# New projects for Feb.



## CV3 (Jan 30, 2014)

Well the new year is here and new projects to plan I have 3 new Aspen sticks . I like aspen sticks they are light and strong and the wood carves very nice. Living on the gulf coast there is no aspen near by so I have to order it. I have a few other projects to finish first but these will be the next sticks I start later next month. One will be a greenman top above the grip and some leaves below the grip. One will be a woodspirit and I not sure about the 3rd right now.

*What are some new sticks do some of you have on the drawing board?*


----------



## dww2 (Feb 4, 2017)

Had quite a bit of fun doing the laminated stick a while back, so I want to try another sometime. Maybe with smaller off cuts of end grain to make the pattern more interesting. Otherwise, just my regular root sticks. Got a chunk of zebra wood somewhere which i might cut and fit together in the same way but showing the side grain.

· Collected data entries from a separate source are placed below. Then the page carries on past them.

-- pv_equiv track=rewrite | github.com/syedaliabbas1/Tableau | test6.py | has_contradiction
-- ===== SOURCE A (Python) =====
-- def has_contradiction(branch):
--     for formula in branch:
--         if formula.startswith('~'):
--             if formula[1:] in branch:
--                 return True
--         else:
--             if '~' + formula in branch:
--                 return True
--     return False
-- ===== SOURCE B (Python) =====
-- def has_contradiction(branch):
--     seen = set()
--     negs = set()
--     for f in branch:
--         neg = f[1:] if f.startswith('~') else '~' + f
--         if neg in seen or f in negs:
--             return True
--         seen.add(f)
--         negs.add(neg)
--     return False
-- ===== Notes on version B (the rewrite author's own statement) =====
-- stated objective: faster
-- what changed: Replaces A's per-formula linear scan of the whole branch with a single interleaved pass that maintains hash sets of formulas seen so far and of their negations, returning early on the first complementary pair.
import Mathlib
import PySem

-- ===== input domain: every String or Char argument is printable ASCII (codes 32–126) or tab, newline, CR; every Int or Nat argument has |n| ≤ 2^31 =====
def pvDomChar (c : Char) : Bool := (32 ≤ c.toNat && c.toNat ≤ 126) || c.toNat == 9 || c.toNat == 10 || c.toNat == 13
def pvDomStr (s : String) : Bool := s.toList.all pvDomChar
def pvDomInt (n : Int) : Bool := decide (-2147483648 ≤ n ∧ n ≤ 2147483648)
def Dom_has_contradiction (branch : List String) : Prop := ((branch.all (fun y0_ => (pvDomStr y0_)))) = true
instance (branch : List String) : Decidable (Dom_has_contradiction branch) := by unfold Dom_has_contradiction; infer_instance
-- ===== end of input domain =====

-- B replaces A's quadratic scan-the-whole-branch-per-formula with one pass keeping
-- sets of seen formulas and of their negations, with early exit (objective: faster).

-- ===== PORT A =====
-- '~' + formula is ported as String.ofList ('~' :: formula.toList), exact for string concatenation.
def hasContraGoA (branch : List String) : List String → Bool
  | [] => false
  | formula :: rest =>
    if PySem.Str.startswith formula "~" then
      if (PySem.Str.slice formula (some 1) none) ∈ branch then true
      else hasContraGoA branch rest
    else
      if (String.ofList ('~' :: formula.toList)) ∈ branch then true
      else hasContraGoA branch rest

def has_contradiction (branch : List String) : Bool :=
  hasContraGoA branch branch

-- ===== PORT B =====
def pvNeg (f : String) : String :=
  if PySem.Str.startswith f "~" then PySem.Str.slice f (some 1) none
  else String.ofList ('~' :: f.toList)

def hasContraGoB (seen negs : PySem.Set String) : List String → Bool
  | [] => false
  | f :: rest =>
    let neg := pvNeg f
    if PySem.Set.contains seen neg || PySem.Set.contains negs f then true
    else hasContraGoB (PySem.Set.add seen f) (PySem.Set.add negs neg) rest

def has_contradiction_alt (branch : List String) : Bool :=
  hasContraGoB PySem.Set.empty PySem.Set.empty branch

-- ===== PRECONDITION & SPEC =====
def Spec_has_contradiction (branch : List String) (out : Bool) : Prop := out = has_contradiction_alt branch
instance (branch : List String) (out : Bool) : Decidable (Spec_has_contradiction branch out) := by unfold Spec_has_contradiction; infer_instance

-- ===== CLAIM (what is proved, stated in full; the proofs are below) =====
def Claim_equal_has_contradiction : Prop := ∀ (branch : List String), Dom_has_contradiction branch → Spec_has_contradiction branch (has_contradiction branch)

-- ===== LEMMAS AND PROOFS =====

-- Both programs decide: does the branch contain some formula together with its negation?
def pvBad (l : List String) : Prop := ∃ f ∈ l, pvNeg f ∈ l

theorem pvNeg_ne_self (f : String) : pvNeg f ≠ f := by
  intro h
  have h2 := congrArg String.toList h
  unfold pvNeg at h2
  split at h2
  · rename_i hsw
    rw [PySem.Str.startswith_eq, PySem.Chars.startswith_iff] at hsw
    obtain ⟨t, ht⟩ := hsw
    simp only [PySem.Str.toList_slice, PySem.Chars.slice_eq_listSlice,
      PySem.List.slice_from_one] at h2
    have := congrArg List.length h2
    rw [← ht] at this
    simp at this
  · simp only [String.toList_ofList] at h2
    have := congrArg List.length h2
    simp at this

theorem goA_step (branch : List String) (f : String) (rest : List String) :
    hasContraGoA branch (f :: rest) =
      if pvNeg f ∈ branch then true else hasContraGoA branch rest := by
  cases hb : PySem.Chars.startswith f.toList ['~'] <;> simp [hasContraGoA, pvNeg, hb]

theorem goA_iff (branch rest : List String) :
    hasContraGoA branch rest = true ↔ ∃ f ∈ rest, pvNeg f ∈ branch := by
  induction rest with
  | nil => simp [hasContraGoA]
  | cons f rest ih =>
    rw [goA_step]
    split
    · rename_i h; simp [h]
    · rename_i h; rw [ih]; simp [h]

theorem goB_iff (rest : List String) : ∀ (pre : List String) (seen negs : PySem.Set String),
    (∀ x, x ∈ seen ↔ x ∈ pre) →
    (∀ x, x ∈ negs ↔ x ∈ pre.map pvNeg) →
    (∀ f ∈ pre, pvNeg f ∉ pre) →
    (hasContraGoB seen negs rest = true ↔ pvBad (pre ++ rest)) := by
  induction rest with
  | nil =>
    intro pre seen negs _ _ hpre
    simp only [hasContraGoB, List.append_nil]
    constructor
    · intro h; cases h
    · rintro ⟨f, hf, hfn⟩; exact absurd hfn (hpre f hf)
  | cons f rest ih =>
    intro pre seen negs hs hn hpre
    unfold hasContraGoB
    by_cases hc : (pvNeg f ∈ pre ∨ f ∈ pre.map pvNeg)
    · have : (PySem.Set.contains seen (pvNeg f) || PySem.Set.contains negs f) = true := by
        rcases hc with h | h
        · simp [(hs (pvNeg f)).mpr h]
        · simp [(hn f).mpr h]
      simp only [this]
      constructor
      · intro _
        rcases hc with h | h
        · exact ⟨f, by simp, by simp [h]⟩
        · obtain ⟨g, hg, hgf⟩ := List.mem_map.mp h
          exact ⟨g, by simp [hg], by simp [hgf]⟩
      · intro _; rfl
    · push Not at hc
      obtain ⟨hc1, hc2⟩ := hc
      have hcond : (PySem.Set.contains seen (pvNeg f) || PySem.Set.contains negs f) = false := by
        simp only [Bool.or_eq_false_iff]
        constructor
        · rw [Bool.eq_false_iff]; intro h
          exact hc1 ((hs (pvNeg f)).mp ((PySem.Set.contains_iff _ _).mp h))
        · rw [Bool.eq_false_iff]; intro h
          exact hc2 ((hn f).mp ((PySem.Set.contains_iff _ _).mp h))
      simp only [hcond, Bool.false_eq_true, if_false]
      have hrec := ih (pre ++ [f]) (PySem.Set.add seen f) (PySem.Set.add negs (pvNeg f))
        (by intro x; rw [PySem.Set.mem_add]; simp [hs x])
        (by intro x; rw [PySem.Set.mem_add]; simp [hn x])
        (by
          intro g hg hgn
          simp only [List.mem_append, List.mem_singleton] at hg hgn
          rcases hg with hg | rfl
          · rcases hgn with hgn | hgn
            · exact hpre g hg hgn
            · exact hc2 (List.mem_map.mpr ⟨g, hg, hgn⟩)
          · rcases hgn with hgn | hgn
            · exact hc1 hgn
            · exact pvNeg_ne_self g hgn)
      rw [hrec]
      simp [pvBad]

theorem A_iff (branch : List String) : has_contradiction branch = true ↔ pvBad branch := by
  unfold has_contradiction pvBad
  exact goA_iff branch branch

theorem B_iff (branch : List String) : has_contradiction_alt branch = true ↔ pvBad branch := by
  unfold has_contradiction_alt
  have := goB_iff branch [] PySem.Set.empty PySem.Set.empty
    (by simp [PySem.Set.empty]) (by simp [PySem.Set.empty]) (by simp)
  simpa using this

-- ===== VERDICT (by name: the statement is the Claim_ definition above) =====
theorem has_contradiction_spec : Claim_equal_has_contradiction := by
  intro branch _
  unfold Spec_has_contradiction
  have h := (A_iff branch).trans (B_iff branch).symm
  cases hA : has_contradiction branch <;> cases hB : has_contradiction_alt branch <;> simp_all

Going to be a while though. Besides my shop not being heated, making glue-ups impossible, I've been laid up a bit. What they thought was pneumonia was actually a broken rib. Can't do any sawing or drawknife work. Really shouldn't be getting into any sawdust; I sneezed the other day and popped my rib again, almost putting me back to square one.


----------



## CV3 (Jan 30, 2014)

Well Done dww2! That is a nice looking handle. I like the shape also,


----------